В закрытом чертоге никогда не бывало ветра. Ни ветерка, ни единого колыхания воздуха не могло проникнуть туда. И все же Привратник видел, как шевелятся и подрагивают листья деревьев, как дрожат лепестки роз, как клонятся стебли цветов. Души мертвых порхали среди живой зелени. Привратник немного посмотрел, потом отвернулся. Дом Птиц некогда был местом мира и спокойствия, а теперь оно наводило на него зловещую тоску. Он посмотрел на шкатулку в своей руке, и морщины на его худом лице стали еще резче.
Он поспешил к молельне, что была рядом с Домом Птиц, произнес ритуальную молитву и осторожно открыл покрытую затейливой резьбой деревянную дверь.

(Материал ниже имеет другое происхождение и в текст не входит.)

/-- Source B's `_query` over the index of `pairs` computes the minimum of `max(e, s) + d`. -/
theorem pvQuery_eq (pairs : List (Int × Int)) (e : Int) :
    pvQuery (pvIndex pairs).1 (pvIndex pairs).2.1 (pvIndex pairs).2.2 e
      = pvOMin (pairs.map (fun p => max e p.1 + p.2)) := by
  set sp := PySem.List.sorted pairs (fun p => p.1) false with hsp
  have hperm : sp.Perm pairs := PySem.List.sorted_perm pairs (fun p => p.1) false
  have h1 : (pvIndex pairs).1 = sp.map (fun q => q.1) := rfl
  have h2 : (pvIndex pairs).2.1 = pvScanMin none (sp.map (fun q => q.2)) := by
    show (sp.foldl _ ([], none)).1 = _
    simpa using fold_scanMin (fun q : Int × Int => q.2) sp [] none
  have h3 : (pvIndex pairs).2.2
      = (pvScanMin none (sp.reverse.map (fun q => q.1 + q.2))).reverse := by
    show ((sp.reverse.foldl _ ([], none)).1).reverse = _
    congr 1
    simpa using fold_scanMin (fun q : Int × Int => q.1 + q.2) sp.reverse [] none
  set starts := sp.map (fun q => q.1) with hst
  have hslen : starts.length = sp.length := by simp [hst]
  have hpairwise : starts.Pairwise (· ≤ ·) := by
    have h := PySem.List.sorted_pairwise pairs (fun q => q.1)
    rw [hst, List.pairwise_map]
    exact h
  have hs : ∀ i j : Nat, i ≤ j → j < starts.length → starts.getD i 0 ≤ starts.getD j 0 := by
    intro i j hij hj
    rcases Nat.eq_or_lt_of_le hij with rfl | hlt
    · exact le_refl _
    · rw [List.getD_eq_getElem _ _ (lt_of_le_of_lt hij hj), List.getD_eq_getElem _ _ hj]
      exact List.pairwise_iff_getElem.1 hpairwise i j _ _ hlt
  obtain ⟨hp0, hp1, hple, hpgt⟩ := pvBisect_spec starts e hs starts.length 0 starts.length
    (by omega) (Nat.zero_le _) (le_refl _) (fun i h => absurd h (Nat.not_lt_zero i))
    (fun i h1 h2 => absurd (Nat.lt_of_le_of_lt h1 h2) (Nat.lt_irrefl _))
  set pp := pvBisect starts e 0 starts.length starts.length with hppdef
  -- getD view of starts entries
  have hgd : ∀ (k : Nat) (hk : k < sp.length), starts.getD k 0 = (sp[k]'hk).1 := by
    intro k hk
    have hk2 : k < starts.length := by rw [hslen]; exact hk
    rw [List.getD_eq_getElem _ _ hk2]
    simp [hst]
  have htake : ∀ q ∈ sp.take pp, q.1 ≤ e := by
    intro q hq
    obtain ⟨i, hi, hqe⟩ := List.mem_iff_getElem.1 hq
    have hi2 : i < pp ∧ i < sp.length := by
      have := hi
      simp [List.length_take] at this
      omega
    have := hple i hi2.1
    rw [hgd i hi2.2] at this
    rw [← hqe, List.getElem_take]
    exact this
  have hdrop : ∀ q ∈ sp.drop pp, e < q.1 := by
    intro q hq
    obtain ⟨i, hi, hqe⟩ := List.mem_iff_getElem.1 hq
    have hi2 : pp + i < sp.length := by
      have := hi
      simp [List.length_drop] at this
      omega
    have := hpgt (pp + i) (by omega) (by omega)
    rw [hgd (pp + i) hi2] at this
    rw [← hqe, List.getElem_drop]
    exact this
  -- right-hand side, split at position pp
  have hR : pvOMin (pairs.map (fun q => max e q.1 + q.2))
      = pvOComb (pvOMin ((sp.take pp).map (fun q => max e q.1 + q.2)))
                (pvOMin ((sp.drop pp).map (fun q => max e q.1 + q.2))) := by
    rw [← pvOMin_append, ← List.map_append, List.take_append_drop]
    exact (pvOMin_perm (hperm.map _)).symm
  have htm : (sp.take pp).map (fun q => max e q.1 + q.2)
      = ((sp.take pp).map (fun q => q.2)).map (fun x => e + x) := by
    rw [List.map_map]
    exact List.map_congr_left (fun q hq => by
      rw [max_eq_left (htake q hq)]; rfl)
  have hdm : (sp.drop pp).map (fun q => max e q.1 + q.2)
      = (sp.drop pp).map (fun q => q.1 + q.2) :=
    List.map_congr_left (fun q hq => by rw [max_eq_right (le_of_lt (hdrop q hq))])
  -- the `best` value is the take-side minimum
  have hpref : (if 0 < pp then some (e + (pvScanMin none (sp.map (fun q => q.2))).getD (pp - 1) 0) else none)
      = pvOMin ((sp.take pp).map (fun q => max e q.1 + q.2)) := by
    rw [htm]
    by_cases hp : 0 < pp
    · rw [if_pos hp]
      have hlt : pp - 1 < (sp.map (fun q => q.2)).length := by
        rw [List.length_map]; omega
      have hscan := pvScanMin_getD (sp.map (fun q => q.2)) none (pp - 1) hlt
      simp only [Option.toList, List.nil_append] at hscan
      rw [pvOMin_map_add]
      rw [show (sp.take pp).map (fun q => q.2) = (sp.map (fun q => q.2)).take pp from List.map_take]
      rw [show pp - 1 + 1 = pp from by omega] at hscan
      rw [← hscan]
      rfl
    · rw [if_neg hp]
      have hz : pp = 0 := by omega
      simp [hz, pvOMin]
  -- the suffix entry is the drop-side minimum
  have hsuf : pp < sp.length →
      some (((pvScanMin none (sp.reverse.map (fun q => q.1 + q.2))).reverse).getD pp 0)
        = pvOMin ((sp.drop pp).map (fun q => q.1 + q.2)) := by
    intro hplen
    set rs := sp.reverse.map (fun q => q.1 + q.2) with hrs
    have hrslen : rs.length = sp.length := by simp [hrs]
    have hscanlen : (pvScanMin none rs).length = sp.length := by
      rw [pvScanMin_length, hrslen]
    have hrev : ((pvScanMin none rs).reverse).getD pp 0
        = (pvScanMin none rs).getD (sp.length - 1 - pp) 0 := by
      rw [List.getD_eq_getElem _ _ (by simp [hscanlen]; omega),
          List.getD_eq_getElem _ _ (by rw [hscanlen]; omega)]
      rw [List.getElem_reverse]
      congr 1
      omega
    rw [hrev]
    have hscan := pvScanMin_getD rs none (sp.length - 1 - pp) (by rw [hrslen]; omega)
    simp only [Option.toList, List.nil_append] at hscan
    rw [hscan, show sp.length - 1 - pp + 1 = sp.length - pp by omega]
    have hts : rs.take (sp.length - pp) = ((sp.drop pp).map (fun q => q.1 + q.2)).reverse := by
      rw [hrs, ← List.map_take, List.take_reverse,
          show sp.length - (sp.length - pp) = pp by omega, List.map_reverse]
    rw [hts]
    exact pvOMin_perm ((sp.drop pp).map (fun q => q.1 + q.2)).reverse_perm
  -- assemble
  rw [hR, hdm]
  simp only [pvQuery, h1, h2, h3, ← hppdef]
  by_cases hplt : pp < starts.length
  · rw [if_pos hplt]
    have hplen : pp < sp.length := by rw [← hslen]; exact hplt
    by_cases hp : 0 < pp
    · rw [if_pos hp] at hpref ⊢
      rw [← hpref, ← hsuf hplen]
      show (if _ < _ then _ else _) = pvOComb (some _) (some _)
      simp only [pvOComb]
      split_ifs with hcmp <;> simp only [Option.some.injEq] <;> omega
    · rw [if_neg hp] at hpref ⊢
      rw [← hpref, ← hsuf hplen]
      rfl
  · rw [if_neg hplt]
    have hpe : pp = sp.length := by omega
    have hde : sp.drop pp = [] := by
      rw [hpe]; exact List.drop_length
    rw [← hpref, hde]
    simp only [List.map_nil]
    cases hc : (if 0 < pp then some (e + (pvScanMin none (sp.map (fun q => q.2))).getD (pp - 1) 0) else none) <;>
      rfl
-- pv_equiv track=rewrite | github.com/benz3927/job-hunting-agent | app.py | trim_history
-- ===== SOURCE A (Python) =====
-- MEMORY_WINDOW = 10
--
-- def trim_history(history):
--     if len(history) > MEMORY_WINDOW:
--         history = history[-MEMORY_WINDOW:]
--         while history and not (
--             isinstance(history[0].get("content"), str) and
--             history[0].get("role") == "user"
--         ):
--             history = history[1:]
--     return history
-- ===== SOURCE B (Python) =====
-- MEMORY_WINDOW = 10
--
-- def trim_history(history):
--     if len(history) <= MEMORY_WINDOW:
--         return history
--     window = history[-MEMORY_WINDOW:]
--     i = next((j for j, m in enumerate(window)
--               if isinstance(m.get("content"), str) and m.get("role") == "user"),
--              len(window))
--     return window[i:]
-- ===== Notes on version B (the rewrite author's own statement) =====
-- stated objective: simpler
-- what changed: Replaces the while-pop loop (repeated list re-slicing) with a single scan for the first valid index followed by one slice window[i:], with an early return when no trimming is needed.
import Mathlib
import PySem

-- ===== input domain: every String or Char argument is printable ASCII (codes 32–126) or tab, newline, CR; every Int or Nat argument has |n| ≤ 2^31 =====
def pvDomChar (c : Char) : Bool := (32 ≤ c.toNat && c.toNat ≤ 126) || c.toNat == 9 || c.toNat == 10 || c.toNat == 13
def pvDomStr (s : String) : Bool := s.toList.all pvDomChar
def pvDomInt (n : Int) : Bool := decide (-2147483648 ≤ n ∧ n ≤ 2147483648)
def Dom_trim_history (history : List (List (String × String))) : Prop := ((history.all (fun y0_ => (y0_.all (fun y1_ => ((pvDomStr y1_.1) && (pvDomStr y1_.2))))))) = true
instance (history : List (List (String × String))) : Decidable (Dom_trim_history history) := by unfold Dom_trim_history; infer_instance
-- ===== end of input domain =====

-- B replaces A's while-pop loop with one scan for the first valid index plus a single slice (objective: simpler).
-- ===== PORT A =====
-- the loop predicate: isinstance(m.get("content"), str) and m.get("role") == "user"
-- (values are str by the dict[str,str] type, so the isinstance test is presence of "content")
def pvValidMsg (m : List (String × String)) : Bool :=
  (m.lookup "content").isSome && (m.lookup "role" == some "user")

-- the while loop: pop the head (history = history[1:]) until empty or head valid
def pvTrimLoopA : List (List (String × String)) → List (List (String × String))
  | [] => []
  | m :: rest => if pvValidMsg m then m :: rest else pvTrimLoopA rest

def trim_history (history : List (List (String × String))) : List (List (String × String)) :=
  if history.length > 10 then
    pvTrimLoopA (PySem.List.slice history (some (-10)) none)
  else history

-- ===== PORT B =====
def trim_history_alt (history : List (List (String × String))) : List (List (String × String)) :=
  if history.length ≤ 10 then history
  else
    let window := PySem.List.slice history (some (-10)) none
    let i := window.findIdx pvValidMsg   -- next(…, default=len(window)) = findIdx (length if none)
    window.drop i                         -- window[i:]

-- ===== PRECONDITION & SPEC =====
def Spec_trim_history (history : List (List (String × String))) (out : List (List (String × String))) : Prop := out = trim_history_alt history
instance (history : List (List (String × String))) (out : List (List (String × String))) : Decidable (Spec_trim_history history out) := by unfold Spec_trim_history; infer_instance

-- ===== CLAIM (what is proved, stated in full; the proofs are below) =====
def Claim_equal_trim_history : Prop := ∀ (history : List (List (String × String))), Dom_trim_history history → Spec_trim_history history (trim_history history)

-- ===== LEMMAS AND PROOFS =====

-- A's while-pop loop computes drop-to-first-valid-index
theorem pvTrimLoopA_eq_drop_findIdx (w : List (List (String × String))) :
    pvTrimLoopA w = w.drop (w.findIdx pvValidMsg) := by
  induction w with
  | nil => rfl
  | cons m rest ih =>
    simp only [pvTrimLoopA, List.findIdx_cons]
    by_cases hm : pvValidMsg m <;> simp [hm, ih]

-- ===== VERDICT (by name: the statement is the Claim_ definition above) =====
theorem trim_history_spec : Claim_equal_trim_history := by
  intro history _
  unfold Spec_trim_history trim_history trim_history_alt
  split_ifs with h1 h2
  · omega
  · exact pvTrimLoopA_eq_drop_findIdx _
  · rfl
  · omega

За ней в маленькой комнате сидела за столом Хранительница Книги и писала что-то в огромном фолианте в кожаном переплете. Ее обязанностью было записывать имя, происхождение и относящиеся к делу события из жизни всех, кто прибывал сюда в маленьких шкатулочках.
«Плоть – огню, жизнь – книге, душу – небесам». Таков был обычай.
Услышав, что кто-то вошел, Хранительница Книги подняла голову и перестала писать.
– Прибыл имеющий право войти, – тяжело сказал Привратник.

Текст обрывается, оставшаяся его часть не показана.